VAMP Remediation Checklist: Steps to Exit Visa Acquirer Monitoring

Entering Visa VAMP monitoring — Above Standard (≥0.50%) or Excessive (≥0.70%) at the acquirer portfolio level — is a time-sensitive compliance situation. The VAMP programme replaced VDMP and VFMP in April 2025. The ratio it measures is: TC40 fraud plus TC15 disputes divided by TC05 settled transactions. A merchant can breach VAMP thresholds through elevated fraud, elevated disputes, or both simultaneously.

This is an operational checklist for payments, fraud, risk, and chargeback operations teams. It is not legal or network advice. Exact programme handling, exclusion timing for RDR and CE 3.0 resolved items, and current thresholds should be verified with your acquirer and Visa representative. Acquirers manage their own portfolios against the Above Standard and Excessive thresholds and often set internal merchant ceilings below those levels; your acquirer's internal targets may differ from the published scheme thresholds.

First 48 Hours: Confirm the Numbers

Before changing any controls, confirm exactly what you are dealing with.

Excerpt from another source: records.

-- pv_equiv track=rewrite | github.com/Rafa658/Data_Preparation | genre_code.py | genre_code
-- ===== SOURCE A (Python) =====
-- def genre_code(genres):
--
--     options = ["Action",
-- 	"Adventure",
-- 	"Animation",
-- 	"Children's",
-- 	"Comedy",
-- 	"Crime",
-- 	"Documentary",
-- 	"Drama",
-- 	"Fantasy",
-- 	"Film-Noir",
-- 	"Horror",
-- 	"Musical",
-- 	"Mystery",
-- 	"Romance",
-- 	"Sci-Fi",
-- 	"Thriller",
-- 	"War",
-- 	"Western"]
--
--     acc = 0 # acumulador
--     for genre in genres:
--         if genre not in options:
--             acc+=0
--         else:
--             acc+=2**options.index(genre)
--
--     return acc
-- ===== SOURCE B (Python) =====
-- def genre_code(genres):
--     options = ["Action",
--         "Adventure",
--         "Animation",
--         "Children's",
--         "Comedy",
--         "Crime",
--         "Documentary",
--         "Drama",
--         "Fantasy",
--         "Film-Noir",
--         "Horror",
--         "Musical",
--         "Mystery",
--         "Romance",
--         "Sci-Fi",
--         "Thriller",
--         "War",
--         "Western"]
--
--     # one pass over the input to build a multiplicity table
--     counts = {}
--     for g in genres:
--         counts[g] = counts.get(g, 0) + 1
--
--     # one pass over the fixed table, doubling the weight as we go
--     acc = 0
--     w = 1
--     for opt in options:
--         acc += counts.get(opt, 0) * w
--         w *= 2
--     return acc
-- ===== Notes on version B (the rewrite author's own statement) =====
-- stated objective: alternative
-- what changed: B inverts the traversal: it builds a multiplicity dict of the input in one pass and then walks the fixed 18-entry options table once with a doubling weight, instead of rescanning options twice (membership test + .index) per input element.
import Mathlib
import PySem

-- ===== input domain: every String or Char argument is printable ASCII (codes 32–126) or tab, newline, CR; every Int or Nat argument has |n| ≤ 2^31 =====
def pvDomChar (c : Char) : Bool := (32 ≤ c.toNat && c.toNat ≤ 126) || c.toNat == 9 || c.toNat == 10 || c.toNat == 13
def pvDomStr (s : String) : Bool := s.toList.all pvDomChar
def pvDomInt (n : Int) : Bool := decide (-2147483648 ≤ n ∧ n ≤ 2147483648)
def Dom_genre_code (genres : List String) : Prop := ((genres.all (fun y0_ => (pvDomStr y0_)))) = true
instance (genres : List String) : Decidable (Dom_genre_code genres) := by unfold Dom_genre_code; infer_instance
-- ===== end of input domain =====

-- B inverts the traversal: one counting pass over the input, then one weighted pass over
-- the fixed options table, instead of A's per-element rescans (objective: alternative).

-- the fixed genre table (`options` in both Pythons)
def pvOptions : List String :=
  ["Action", "Adventure", "Animation", "Children's", "Comedy", "Crime",
   "Documentary", "Drama", "Fantasy", "Film-Noir", "Horror", "Musical",
   "Mystery", "Romance", "Sci-Fi", "Thriller", "War", "Western"]

-- ===== PORT A =====
def genre_code (genres : List String) : Int :=
  genres.foldl
    (fun acc genre =>
      if ¬ (pvOptions.contains genre) then acc + 0
      else acc + 2 ^ ((PySem.List.index? pvOptions genre).getD 0))
    0

-- ===== PORT B =====
def genre_code_alt (genres : List String) : Int :=
  let counts : PySem.Dict String Int :=
    genres.foldl (fun d g => d.insert g (d.getD g 0 + 1)) PySem.Dict.empty
  (pvOptions.foldl
    (fun (st : Int × Int) opt => (st.1 + counts.getD opt 0 * st.2, st.2 * 2))
    (0, 1)).1

-- ===== PRECONDITION & SPEC =====
def Spec_genre_code (genres : List String) (out : Int) : Prop := out = genre_code_alt genres
instance (genres : List String) (out : Int) : Decidable (Spec_genre_code genres out) := by unfold Spec_genre_code; infer_instance

-- ===== CLAIM (what is proved, stated in full; the proofs are below) =====
def Claim_equal_genre_code : Prop := ∀ (genres : List String), Dom_genre_code genres → Spec_genre_code genres (genre_code genres)

-- ===== LEMMAS AND PROOFS =====

-- B's table fold, abstracted over the count function
def pvFold (c : String → Int) (opts : List String) (st : Int × Int) : Int × Int :=
  opts.foldl (fun st o => (st.1 + c o * st.2, st.2 * 2)) st

theorem pvFold_shift (c : String → Int) (opts : List String) (a d w : Int) :
    (pvFold c opts (a + d, w)).1 = (pvFold c opts (a, w)).1 + d := by
  induction opts generalizing a w with
  | nil => rfl
  | cons o os ih =>
    simp only [pvFold, List.foldl_cons] at *
    rw [show a + d + c o * w = (a + c o * w) + d by ring]
    exact ih _ _

theorem pvFold_zero (c : String → Int) (opts : List String) (h : ∀ o ∈ opts, c o = 0)
    (a w : Int) : (pvFold c opts (a, w)).1 = a := by
  induction opts generalizing a w with
  | nil => rfl
  | cons o os ih =>
    simp only [pvFold, List.foldl_cons] at *
    rw [h o (List.mem_cons_self), mul_comm, mul_zero, add_zero]
    exact ih (fun o ho => h o (List.mem_cons_of_mem _ ho)) _ _

theorem pvFold_step (g : String) (gs : List String) (opts : List String)
    (hnd : opts.Nodup) (a w : Int) :
    (pvFold (fun o => (((g :: gs).count o : Nat) : Int)) opts (a, w)).1
      = (pvFold (fun o => ((gs.count o : Nat) : Int)) opts (a, w)).1
        + (match PySem.List.index? opts g with
           | some k => w * 2 ^ k
           | none => 0) := by
  induction opts generalizing a w with
  | nil =>
    have : PySem.List.index? ([] : List String) g = none := by
      simp [PySem.List.index?_eq_none_iff]
    simp [pvFold, this]
  | cons o os ih =>
    rcases List.nodup_cons.mp hnd with ⟨hon, hnd'⟩
    by_cases hog : o = g
    · subst hog
      rw [PySem.List.index?_cons_self]
      simp only [pvFold, List.foldl_cons]
      have hcnt : ((o :: gs).count o : Int) = (gs.count o : Int) + 1 := by
        simp [List.count_cons]
      have hcongr :
          (List.foldl (fun st o' => (st.1 + (((o :: gs).count o' : Nat) : Int) * st.2, st.2 * 2))
            (a + ((o :: gs).count o : Int) * w, w * 2) os)
          = (List.foldl (fun st o' => (st.1 + ((gs.count o' : Nat) : Int) * st.2, st.2 * 2))
            (a + ((o :: gs).count o : Int) * w, w * 2) os) := by
        apply PySem.List.foldl_congr_mem
        intro acc x hx
        have hxg : x ≠ o := fun h => hon (h ▸ hx)
        simp only [List.count_cons]
        simp [hxg, Ne.symm hxg]
      rw [hcongr, hcnt]
      rw [show a + ((gs.count o : Int) + 1) * w = (a + (gs.count o : Int) * w) + w by ring]
      have := pvFold_shift (fun o' => ((gs.count o' : Nat) : Int)) os
        (a + (gs.count o : Int) * w) w (w * 2)
      simp only [pvFold] at this
      rw [this]
      simp
    · have hne : o ≠ g := hog
      rw [PySem.List.index?_cons_of_ne _ hne]
      simp only [pvFold, List.foldl_cons]
      have hcnt : (((g :: gs).count o : Nat) : Int) = ((gs.count o : Nat) : Int) := by
        simp [List.count_cons, Ne.symm hne]
      rw [hcnt]
      have := ih hnd' (a + ((gs.count o : Nat) : Int) * w) (w * 2)
      simp only [pvFold] at this
      rw [this]
      cases h : PySem.List.index? os g with
      | none => simp
      | some k => simp [pow_succ]; ring

-- A's per-element weight equals B's matched weight at w = 1
theorem pvWeight_eq (g : String) :
    (if ¬ (pvOptions.contains g) then (0 : Int)
     else 2 ^ ((PySem.List.index? pvOptions g).getD 0))
      = (match PySem.List.index? pvOptions g with
         | some k => (1 : Int) * 2 ^ k
         | none => 0) := by
  cases h : PySem.List.index? pvOptions g with
  | none =>
    have : g ∉ pvOptions := (PySem.List.index?_eq_none_iff _ _).mp h
    simp [List.contains_iff_mem, this]
  | some k =>
    have hmem : g ∈ pvOptions := by
      have : (PySem.List.index? pvOptions g).isSome := by rw [h]; rfl
      exact (PySem.List.index?_isSome_iff _ _).mp this
    simp [List.contains_iff_mem, hmem, h]

theorem pvOptions_nodup : pvOptions.Nodup := by
  have h : (pvOptions.map String.toList).Nodup := by decide
  exact h.of_map String.toList

theorem genre_code_alt_eq_fold (genres : List String) :
    genre_code_alt genres
      = (pvFold (fun o => ((genres.count o : Nat) : Int)) pvOptions (0, 1)).1 := by
  simp only [genre_code_alt, pvFold,
    PySem.Dict.foldl_insert_getD_add_one_eq_counter, PySem.Dict.getD_counter]

theorem pvA_form (l : List String) (a : Int) :
    List.foldl
      (fun acc genre =>
        if ¬ (pvOptions.contains genre) then acc + 0
        else acc + 2 ^ ((PySem.List.index? pvOptions genre).getD 0)) a l
    = a + (l.map (fun genre =>
        if ¬ (pvOptions.contains genre) then (0 : Int)
        else 2 ^ ((PySem.List.index? pvOptions genre).getD 0))).sum := by
  rw [← PySem.List.foldl_add l _ a]
  apply PySem.List.foldl_congr_mem
  intro acc x _
  split_ifs <;> simp

theorem genre_code_eq_alt (genres : List String) :
    genre_code genres = genre_code_alt genres := by
  induction genres with
  | nil =>
    rw [genre_code_alt_eq_fold]
    simp only [genre_code, List.foldl_nil]
    rw [pvFold_zero _ _ (by simp)]
  | cons g gs ih =>
    have hA : genre_code (g :: gs)
        = (if ¬ (pvOptions.contains g) then (0 : Int)
           else 2 ^ ((PySem.List.index? pvOptions g).getD 0)) + genre_code gs := by
      simp only [genre_code]
      rw [pvA_form (g :: gs) 0, pvA_form gs 0]
      simp [add_comm]
    rw [hA, ih, genre_code_alt_eq_fold gs, genre_code_alt_eq_fold (g :: gs),
      pvFold_step g gs pvOptions pvOptions_nodup 0 1, pvWeight_eq]
    ring

-- ===== VERDICT (by name: the statement is the Claim_ definition above) =====
theorem genre_code_spec : Claim_equal_genre_code := by
  intro genres _
  unfold Spec_genre_code
  exact genre_code_eq_alt genres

Request the full monitoring data from your acquirer. Specifically:

• The monitoring month and exact ratio reported
• Whether the breach is at the acquirer-portfolio level, the merchant-entity level, or both
• Which MIDs are in scope
• The TC40 count and TC15 count separately — not combined
• The TC05 settled transaction denominator used in the calculation
• Whether this is your first notification or a programme escalation

Reconcile the numerator. TC40 and TC15 are not always available in standard PSP dashboards. If your acquirer provides monthly TC40 data, verify that your internal fraud count aligns with the TC40 figure they are using in the ratio. Discrepancies here are common and affect your ability to model a remediation trajectory. If your acquirer cannot provide TC40 data broken out by MID and month, that is a significant visibility gap that needs to be addressed immediately.

Identify the dominant driver. Once you have the TC40 and TC15 counts separately, calculate each as a share of TC05. A ratio where 70% of the exposure comes from TC40 fraud requires a different remediation track than one driven primarily by TC15 disputes. Most VAMP situations have a dominant driver; address that workstream first while running the other in parallel.

Confirm RDR and CE 3.0 exclusion timing. Pre-disputes resolved via Verifi CDRN (Rapid Dispute Resolution) and CE 3.0-resolved TC40 disputes are excluded from the VAMP ratio, but the timing of when those exclusions take effect is acquirer- and implementation-dependent. Do not assume exclusions are working until your acquirer confirms the exact reporting methodology. If you are not enrolled in RDR or CDRN, see the dispute remediation workstream section.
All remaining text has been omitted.